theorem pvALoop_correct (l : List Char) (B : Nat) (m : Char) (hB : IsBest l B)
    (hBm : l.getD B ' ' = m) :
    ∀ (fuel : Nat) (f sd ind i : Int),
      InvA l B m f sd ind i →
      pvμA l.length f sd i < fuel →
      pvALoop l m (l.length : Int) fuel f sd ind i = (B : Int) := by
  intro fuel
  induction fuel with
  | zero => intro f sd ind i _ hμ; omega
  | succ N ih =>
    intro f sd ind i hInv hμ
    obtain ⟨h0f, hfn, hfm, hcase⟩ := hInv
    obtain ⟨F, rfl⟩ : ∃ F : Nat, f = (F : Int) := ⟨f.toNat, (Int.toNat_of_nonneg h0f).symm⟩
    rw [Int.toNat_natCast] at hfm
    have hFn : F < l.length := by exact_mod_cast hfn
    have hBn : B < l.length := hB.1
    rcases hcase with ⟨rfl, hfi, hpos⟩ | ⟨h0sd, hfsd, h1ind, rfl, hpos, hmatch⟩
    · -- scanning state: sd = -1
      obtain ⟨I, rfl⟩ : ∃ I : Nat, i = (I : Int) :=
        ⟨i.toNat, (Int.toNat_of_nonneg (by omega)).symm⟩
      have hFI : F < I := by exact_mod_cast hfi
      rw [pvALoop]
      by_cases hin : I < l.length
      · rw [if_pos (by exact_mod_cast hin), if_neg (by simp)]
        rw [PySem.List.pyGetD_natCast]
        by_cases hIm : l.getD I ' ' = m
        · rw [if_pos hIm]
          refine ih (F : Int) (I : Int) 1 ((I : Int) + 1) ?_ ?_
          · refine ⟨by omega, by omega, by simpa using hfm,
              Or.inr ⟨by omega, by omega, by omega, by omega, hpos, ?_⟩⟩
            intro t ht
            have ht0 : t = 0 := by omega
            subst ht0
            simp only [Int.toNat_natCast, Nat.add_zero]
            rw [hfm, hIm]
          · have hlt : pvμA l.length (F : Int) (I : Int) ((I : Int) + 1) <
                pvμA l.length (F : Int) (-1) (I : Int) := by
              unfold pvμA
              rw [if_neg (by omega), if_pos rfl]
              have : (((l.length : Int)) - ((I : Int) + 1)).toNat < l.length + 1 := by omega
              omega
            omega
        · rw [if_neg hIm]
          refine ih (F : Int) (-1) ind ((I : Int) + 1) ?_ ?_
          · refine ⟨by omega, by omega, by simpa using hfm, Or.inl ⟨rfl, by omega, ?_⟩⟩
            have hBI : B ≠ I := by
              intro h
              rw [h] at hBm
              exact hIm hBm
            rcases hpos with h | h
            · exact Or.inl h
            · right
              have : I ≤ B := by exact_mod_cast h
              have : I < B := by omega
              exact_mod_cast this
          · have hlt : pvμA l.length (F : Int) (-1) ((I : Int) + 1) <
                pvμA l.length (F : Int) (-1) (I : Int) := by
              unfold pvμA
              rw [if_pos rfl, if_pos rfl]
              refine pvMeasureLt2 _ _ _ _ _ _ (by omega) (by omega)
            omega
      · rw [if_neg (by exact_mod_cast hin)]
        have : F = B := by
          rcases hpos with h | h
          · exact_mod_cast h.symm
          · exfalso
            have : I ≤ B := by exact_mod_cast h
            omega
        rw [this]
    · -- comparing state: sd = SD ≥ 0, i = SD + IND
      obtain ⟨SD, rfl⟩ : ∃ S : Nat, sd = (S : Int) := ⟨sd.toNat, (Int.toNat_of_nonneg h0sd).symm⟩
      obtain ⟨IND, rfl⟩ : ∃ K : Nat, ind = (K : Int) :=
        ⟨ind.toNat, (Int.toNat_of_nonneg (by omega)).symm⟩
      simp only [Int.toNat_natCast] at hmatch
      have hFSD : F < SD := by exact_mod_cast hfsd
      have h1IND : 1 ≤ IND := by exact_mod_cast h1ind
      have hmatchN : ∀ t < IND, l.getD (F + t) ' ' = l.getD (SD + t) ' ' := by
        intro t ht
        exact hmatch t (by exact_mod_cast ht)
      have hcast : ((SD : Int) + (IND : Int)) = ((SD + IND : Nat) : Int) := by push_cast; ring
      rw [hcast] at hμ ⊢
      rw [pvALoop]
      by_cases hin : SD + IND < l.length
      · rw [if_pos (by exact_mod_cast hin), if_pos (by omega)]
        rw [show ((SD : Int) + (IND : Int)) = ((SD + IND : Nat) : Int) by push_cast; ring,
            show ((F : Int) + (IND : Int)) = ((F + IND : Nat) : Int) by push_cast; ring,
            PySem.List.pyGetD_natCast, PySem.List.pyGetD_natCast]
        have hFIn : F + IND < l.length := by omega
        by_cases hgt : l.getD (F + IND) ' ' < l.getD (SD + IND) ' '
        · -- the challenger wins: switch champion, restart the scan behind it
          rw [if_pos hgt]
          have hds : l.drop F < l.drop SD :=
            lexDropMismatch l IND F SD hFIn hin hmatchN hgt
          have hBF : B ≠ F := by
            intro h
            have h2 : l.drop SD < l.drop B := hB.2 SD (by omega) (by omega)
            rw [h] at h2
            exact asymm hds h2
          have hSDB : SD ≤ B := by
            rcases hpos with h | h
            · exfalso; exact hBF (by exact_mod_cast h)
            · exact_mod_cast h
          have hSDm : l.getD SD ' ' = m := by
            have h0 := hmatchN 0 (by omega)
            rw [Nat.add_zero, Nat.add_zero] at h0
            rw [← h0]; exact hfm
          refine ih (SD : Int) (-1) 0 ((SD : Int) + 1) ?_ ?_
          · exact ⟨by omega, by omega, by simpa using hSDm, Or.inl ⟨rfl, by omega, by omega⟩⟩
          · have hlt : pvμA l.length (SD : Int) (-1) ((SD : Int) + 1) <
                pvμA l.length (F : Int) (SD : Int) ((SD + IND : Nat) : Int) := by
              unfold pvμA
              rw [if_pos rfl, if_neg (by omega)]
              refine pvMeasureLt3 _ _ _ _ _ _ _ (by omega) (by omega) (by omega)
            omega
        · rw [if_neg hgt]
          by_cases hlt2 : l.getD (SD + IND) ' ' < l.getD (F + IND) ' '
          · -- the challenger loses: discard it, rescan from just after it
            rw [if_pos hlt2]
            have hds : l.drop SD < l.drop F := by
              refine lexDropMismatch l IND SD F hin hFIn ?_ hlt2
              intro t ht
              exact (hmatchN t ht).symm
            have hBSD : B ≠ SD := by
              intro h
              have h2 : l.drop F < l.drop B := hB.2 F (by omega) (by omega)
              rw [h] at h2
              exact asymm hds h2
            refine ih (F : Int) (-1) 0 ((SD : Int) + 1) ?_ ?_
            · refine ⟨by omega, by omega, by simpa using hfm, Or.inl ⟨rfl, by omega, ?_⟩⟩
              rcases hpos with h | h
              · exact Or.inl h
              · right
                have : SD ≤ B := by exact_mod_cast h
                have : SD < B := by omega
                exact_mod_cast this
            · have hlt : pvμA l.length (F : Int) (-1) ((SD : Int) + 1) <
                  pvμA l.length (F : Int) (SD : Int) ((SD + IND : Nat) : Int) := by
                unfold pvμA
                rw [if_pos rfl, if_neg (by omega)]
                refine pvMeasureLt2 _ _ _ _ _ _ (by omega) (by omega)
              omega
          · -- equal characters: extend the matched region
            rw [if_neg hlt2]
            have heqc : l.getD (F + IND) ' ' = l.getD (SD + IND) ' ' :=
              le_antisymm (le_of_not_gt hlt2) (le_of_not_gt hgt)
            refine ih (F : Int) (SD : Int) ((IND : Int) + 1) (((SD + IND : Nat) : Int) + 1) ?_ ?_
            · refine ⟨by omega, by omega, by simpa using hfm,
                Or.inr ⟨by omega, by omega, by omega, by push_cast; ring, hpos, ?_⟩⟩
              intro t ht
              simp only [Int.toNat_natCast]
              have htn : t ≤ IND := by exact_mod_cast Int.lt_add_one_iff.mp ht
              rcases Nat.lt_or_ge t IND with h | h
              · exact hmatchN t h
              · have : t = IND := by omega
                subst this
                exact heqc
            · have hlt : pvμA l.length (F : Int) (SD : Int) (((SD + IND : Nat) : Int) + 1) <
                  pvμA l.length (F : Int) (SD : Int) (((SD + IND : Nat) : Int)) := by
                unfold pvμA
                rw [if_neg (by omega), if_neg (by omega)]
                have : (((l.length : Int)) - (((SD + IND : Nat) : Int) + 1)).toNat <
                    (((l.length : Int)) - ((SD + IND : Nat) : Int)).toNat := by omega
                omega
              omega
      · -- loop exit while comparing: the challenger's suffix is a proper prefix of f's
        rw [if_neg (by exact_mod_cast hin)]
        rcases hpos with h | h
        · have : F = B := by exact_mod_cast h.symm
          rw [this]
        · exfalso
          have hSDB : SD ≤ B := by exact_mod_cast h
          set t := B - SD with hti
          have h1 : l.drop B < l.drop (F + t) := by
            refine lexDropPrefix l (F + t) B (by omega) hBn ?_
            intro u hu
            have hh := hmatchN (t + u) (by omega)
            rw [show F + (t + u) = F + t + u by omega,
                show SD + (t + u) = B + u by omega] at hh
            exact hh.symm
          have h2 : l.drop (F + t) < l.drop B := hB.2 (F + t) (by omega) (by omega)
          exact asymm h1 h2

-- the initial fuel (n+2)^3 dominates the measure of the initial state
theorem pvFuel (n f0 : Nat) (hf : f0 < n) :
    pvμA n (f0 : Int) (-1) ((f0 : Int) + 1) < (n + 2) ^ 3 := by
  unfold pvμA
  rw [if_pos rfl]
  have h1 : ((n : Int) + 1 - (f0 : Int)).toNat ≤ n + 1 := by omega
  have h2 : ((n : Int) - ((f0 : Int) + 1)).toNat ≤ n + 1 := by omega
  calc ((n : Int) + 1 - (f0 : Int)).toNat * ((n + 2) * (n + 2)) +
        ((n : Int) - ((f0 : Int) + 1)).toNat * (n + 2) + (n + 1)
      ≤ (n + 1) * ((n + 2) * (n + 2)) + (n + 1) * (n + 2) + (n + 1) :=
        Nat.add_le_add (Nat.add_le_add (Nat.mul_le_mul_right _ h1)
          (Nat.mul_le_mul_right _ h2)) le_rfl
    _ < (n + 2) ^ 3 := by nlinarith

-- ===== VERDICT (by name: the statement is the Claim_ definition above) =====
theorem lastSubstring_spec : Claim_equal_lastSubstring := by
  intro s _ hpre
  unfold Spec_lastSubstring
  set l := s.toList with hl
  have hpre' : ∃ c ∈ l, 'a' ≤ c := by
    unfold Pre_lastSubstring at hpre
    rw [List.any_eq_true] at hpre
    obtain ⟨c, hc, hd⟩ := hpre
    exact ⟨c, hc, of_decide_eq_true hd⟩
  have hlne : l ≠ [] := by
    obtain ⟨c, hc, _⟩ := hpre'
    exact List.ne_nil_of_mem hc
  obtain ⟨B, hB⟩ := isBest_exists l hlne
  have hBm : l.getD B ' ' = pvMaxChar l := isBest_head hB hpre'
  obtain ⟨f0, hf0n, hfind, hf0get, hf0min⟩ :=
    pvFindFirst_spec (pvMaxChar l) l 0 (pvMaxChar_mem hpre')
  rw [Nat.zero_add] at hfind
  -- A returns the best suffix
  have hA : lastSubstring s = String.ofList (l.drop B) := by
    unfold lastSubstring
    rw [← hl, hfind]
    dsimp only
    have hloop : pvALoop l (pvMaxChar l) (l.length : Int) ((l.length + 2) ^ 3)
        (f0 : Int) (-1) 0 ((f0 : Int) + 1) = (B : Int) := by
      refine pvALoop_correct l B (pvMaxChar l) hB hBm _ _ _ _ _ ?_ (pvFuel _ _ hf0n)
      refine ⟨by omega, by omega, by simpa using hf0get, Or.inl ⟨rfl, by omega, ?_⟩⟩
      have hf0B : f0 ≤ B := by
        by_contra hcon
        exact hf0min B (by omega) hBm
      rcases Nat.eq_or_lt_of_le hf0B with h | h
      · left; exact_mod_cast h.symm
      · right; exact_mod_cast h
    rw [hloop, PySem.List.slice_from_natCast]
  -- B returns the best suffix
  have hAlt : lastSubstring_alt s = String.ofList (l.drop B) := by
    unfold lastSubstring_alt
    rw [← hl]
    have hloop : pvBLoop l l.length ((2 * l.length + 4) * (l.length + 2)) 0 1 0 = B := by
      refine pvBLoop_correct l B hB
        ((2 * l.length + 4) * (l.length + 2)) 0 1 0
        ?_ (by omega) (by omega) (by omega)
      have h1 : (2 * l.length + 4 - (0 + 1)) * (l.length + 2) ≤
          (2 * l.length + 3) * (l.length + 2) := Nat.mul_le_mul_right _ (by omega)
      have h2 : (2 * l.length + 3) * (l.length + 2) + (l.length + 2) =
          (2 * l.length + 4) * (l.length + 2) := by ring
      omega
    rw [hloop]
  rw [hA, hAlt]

:::::

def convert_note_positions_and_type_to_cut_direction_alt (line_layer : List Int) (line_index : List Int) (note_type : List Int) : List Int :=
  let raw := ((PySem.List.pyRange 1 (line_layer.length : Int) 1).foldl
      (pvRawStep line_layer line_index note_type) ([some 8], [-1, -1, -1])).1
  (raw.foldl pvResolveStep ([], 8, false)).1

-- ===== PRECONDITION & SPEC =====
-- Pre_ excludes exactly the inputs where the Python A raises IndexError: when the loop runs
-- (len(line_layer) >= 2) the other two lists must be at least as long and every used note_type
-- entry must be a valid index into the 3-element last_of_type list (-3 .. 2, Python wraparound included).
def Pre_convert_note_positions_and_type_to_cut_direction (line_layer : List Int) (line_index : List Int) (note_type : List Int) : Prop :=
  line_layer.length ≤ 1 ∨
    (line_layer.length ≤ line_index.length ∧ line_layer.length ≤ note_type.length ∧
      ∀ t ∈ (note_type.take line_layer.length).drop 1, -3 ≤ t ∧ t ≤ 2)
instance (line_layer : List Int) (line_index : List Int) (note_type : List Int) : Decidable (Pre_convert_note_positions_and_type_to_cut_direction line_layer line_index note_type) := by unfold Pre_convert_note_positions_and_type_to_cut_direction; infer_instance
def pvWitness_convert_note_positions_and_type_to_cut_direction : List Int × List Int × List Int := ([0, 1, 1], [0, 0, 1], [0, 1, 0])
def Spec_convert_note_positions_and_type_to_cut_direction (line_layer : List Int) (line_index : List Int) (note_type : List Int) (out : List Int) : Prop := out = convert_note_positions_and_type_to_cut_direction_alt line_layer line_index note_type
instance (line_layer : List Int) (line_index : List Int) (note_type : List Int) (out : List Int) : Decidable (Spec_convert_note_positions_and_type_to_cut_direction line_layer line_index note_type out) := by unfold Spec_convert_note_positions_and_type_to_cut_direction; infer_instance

:::::

> **Exercise prompt**
Restate word for word the entries above, starting at the line with "if_pos (by omega)]" and ending at the line with "show ((F : Int)", inclusive, and no others.

> **Exercise output**
      · rw [if_pos (by exact_mod_cast hin), if_pos (by omega)]
        rw [show ((SD : Int) + (IND : Int)) = ((SD + IND : Nat) : Int) by push_cast; ring,
            show ((F : Int) + (IND : Int)) = ((F + IND : Nat) : Int) by push_cast; ring,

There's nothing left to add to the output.